Perez chased, but Leclerc kept up a good pace. On tyres 12 laps newer, Perez was around 0.7sec a lap faster. But that wasn’t quite enough, especially after he was again delayed – this time lapping the dicing Alex Albon and Pierre Gasly.

So Verstappen won, not all that far clear of Leclerc, who thus prevailed over Perez in the battle for second in the championship. The Mercs were not on the pace of either Red Bull or Ferrari around a circuit which punishes their greater drag more than recent tracks and it was all a two-stopping George Russell could do to stay within 5sec of the two-stopping fourth place Ferrari of Carlos Sainz. Before retiring with no hydraulic pressure, Lewis Hamilton had been attempting a one-stop strategy and was running fourth, but being caught hand-over-fist by Sainz on tyres 21 laps newer and looked certain to be passed. His retirement promoted Lando Norris’s McLaren to a lonely sixth, his second stop late enough that he was able to set the race’s fastest lap.

Sebastian Vettel stands on his Aston Martin and wvaes to the crowd after his final F1 race at the 2022 Abu Dhabi Grand Prix

Vettel salutes the crowd at the scene of his first championship win in 2010

Dan Istitene/F1 via Getty Images

Esteban Ocon’s Alpine, Lance Stroll’s Aston Martin, Daniel Ricciardo’s McLaren and Vettel’s Aston Martin completed the points scorers, and that result completed Vettel’s career (and perhaps Ricciardo’s too?).

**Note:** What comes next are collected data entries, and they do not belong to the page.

-- the break-loop emits exactly the map over a leading block of constant rank
theorem pvLead_append (t : String) (best : Int) (l1 l2 : List (List (String × String)))
    (h1 : ∀ c ∈ l1, pvRank c = best)
    (h2 : ∀ c cs, l2 = c :: cs → pvRank c ≠ best) :
    pvLead t best (l1 ++ l2) = l1.map (fun c => pvFmtB t (pvColNameB c)) := by
  induction l1 with
  | nil =>
    cases l2 with
    | nil => rfl
    | cons c cs => simp [pvLead, h2 c cs rfl]
  | cons z zs ih =>
    simp [pvLead, h1 z (by simp), ih (fun c hc => h1 c (by simp [hc]))]

-- ===== VERDICT (by name: the statement is the Claim_ definition above) =====
theorem guess_referenced_name_spec : Claim_equal_guess_referenced_name := by
  intro db_spec ref_table_name _ _
  unfold Spec_guess_referenced_name guess_referenced_name guess_referenced_name_alt
  cases hd : (PySem.Dict.get? ⟨db_spec⟩ ref_table_name).isNone with
  | true => simp
  | false =>
    simp only [Bool.false_eq_true, if_false]
    set ts := PySem.Dict.getD ⟨PySem.Dict.getD ⟨db_spec⟩ ref_table_name []⟩ "columns" [] with hts
    rw [pvSorted3 pvRank ts (fun c _ => pvRank_cases c)]
    set F0 := ts.filter (fun c => pvRank c == 0) with hF0
    set F1 := ts.filter (fun c => pvRank c == 1) with hF1
    set F2 := ts.filter (fun c => pvRank c == 2) with hF2
    have hLucky : ts.filter (fun c => PySem.Str.isIn "name" (pvColNameA c)) = F0 := by
      rw [hF0]; exact List.filter_congr (fun c _ => (pvRank0_iff c).symm)
    rw [hLucky]
    have hfmtBA : (fun c => pvFmtB ref_table_name (pvColNameB c)) = (fun c => pvFmtA ref_table_name (pvColNameA c)) := rfl
    cases hf0 : F0 with
    | cons c0 t0 =>
      -- name columns exist: best = 0, leading group is all of F0
      have hc0 : pvRank c0 = 0 := by
        have : c0 ∈ F0 := by rw [hf0]; simp
        have := List.of_mem_filter this; simpa using this
      rw [List.append_assoc]
      have hlead : pvLead ref_table_name 0 (F0 ++ (F1 ++ F2))
          = F0.map (fun c => pvFmtB ref_table_name (pvColNameB c)) := by
        apply pvLead_append
        · intro c hc; have := List.of_mem_filter (hF0 ▸ hc); simpa using this
        · intro c cs hcs
          rcases List.mem_append.mp (show c ∈ F1 ++ F2 by rw [hcs]; simp) with h | h
          · have := List.of_mem_filter (hF1 ▸ h); simp at this; omega
          · have := List.of_mem_filter (hF2 ▸ h); simp at this; omega
      rw [hf0] at hlead
      simp only [List.cons_append, List.head?_cons, hc0]
      simp only [show ((0:Int) == 2) = false from rfl, show ((0:Int) == 0) = true from rfl,
        Bool.false_eq_true, if_false, if_true, ne_eq, reduceCtorEq, not_false_eq_true,
        List.map_cons]
      rw [List.cons_append] at hlead
      rw [hlead]
      rfl
    | nil =>
      -- no name column: every column in ts fails the substring test
      have hNoName : ∀ c ∈ ts, ¬ (PySem.Str.isIn "name" (pvColNameA c) = true) := by
        intro c hc hcontra
        have : c ∈ F0 := by
          rw [hF0, List.mem_filter]; exact ⟨hc, by rw [pvRank0_iff]; exact hcontra⟩
        rw [hf0] at this; simp at this
      have hStr : ts.filter (fun c => PySem.Dict.getD ⟨c⟩ "type" "" == "string") = F1 := by
        rw [hF1]
        apply List.filter_congr
        intro c hc
        have hn : ¬ PySem.Str.isIn "name" (pvColNameB c) = true := hNoName c hc
        rw [← pvType_test_eq]
        unfold pvRank
        rw [if_neg hn]
        split_ifs with h <;> simp [h]
      simp only [List.nil_append, List.map_nil, ne_eq, not_true_eq_false, if_false]
      rw [hStr]
      cases hf1 : F1 with
      | cons c1 t1 =>
        -- string columns exist: best = 1, leading group is F1, truncated to 2
        have hc1 : pvRank c1 = 1 := by
          have : c1 ∈ F1 := by rw [hf1]; simp
          have := List.of_mem_filter (hF1 ▸ this); simpa using this
        have hlead : pvLead ref_table_name 1 (F1 ++ F2)
            = F1.map (fun c => pvFmtB ref_table_name (pvColNameB c)) := by
          apply pvLead_append
          · intro c hc; have := List.of_mem_filter (hF1 ▸ hc); simpa using this
          · intro c cs hcs
            have := List.of_mem_filter (hF2 ▸ (show c ∈ F2 by rw [hcs]; simp))
            simp at this; omega
        rw [hf1] at hlead
        simp only [List.cons_append, List.head?_cons, hc1]
        simp only [show ((1:Int) == 2) = false from rfl, show ((1:Int) == 0) = false from rfl,
          Bool.false_eq_true, if_false, reduceCtorEq, not_false_eq_true, if_true]
        rw [List.cons_append] at hlead
        rw [hlead, ← List.map_take]
        rfl
      | nil =>
        -- no string column either
        simp only [List.nil_append, not_true_eq_false, if_false]
        cases hf2 : F2 with
        | nil => simp
        | cons c2 t2 =>
          have hc2 : pvRank c2 = 2 := by
            have : c2 ∈ F2 := by rw [hf2]; simp
            have := List.of_mem_filter (hF2 ▸ this); simpa using this
          simp [hc2]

Afterwards Perez seemed sanguine about how things had panned out in a way which saw him beaten by a slower car, partly as a result of the team prioritising the smooth running of Verstappen’s race. But he wasn’t shy of pointing it out.  “Ferrari and Charles did a fantastic race. They have great tyre management. And they were stronger than us, especially on that first stint where [my tyre] died towards the end. That made it a little bit tricky, our strategy. It was that second stint, while I was behind Max, Max was on a one-stop, I was on a two-stop, and then I ended-up not being able to, to maximise this stint, and I couldn’t push as much as we should have pushed on that second stint.”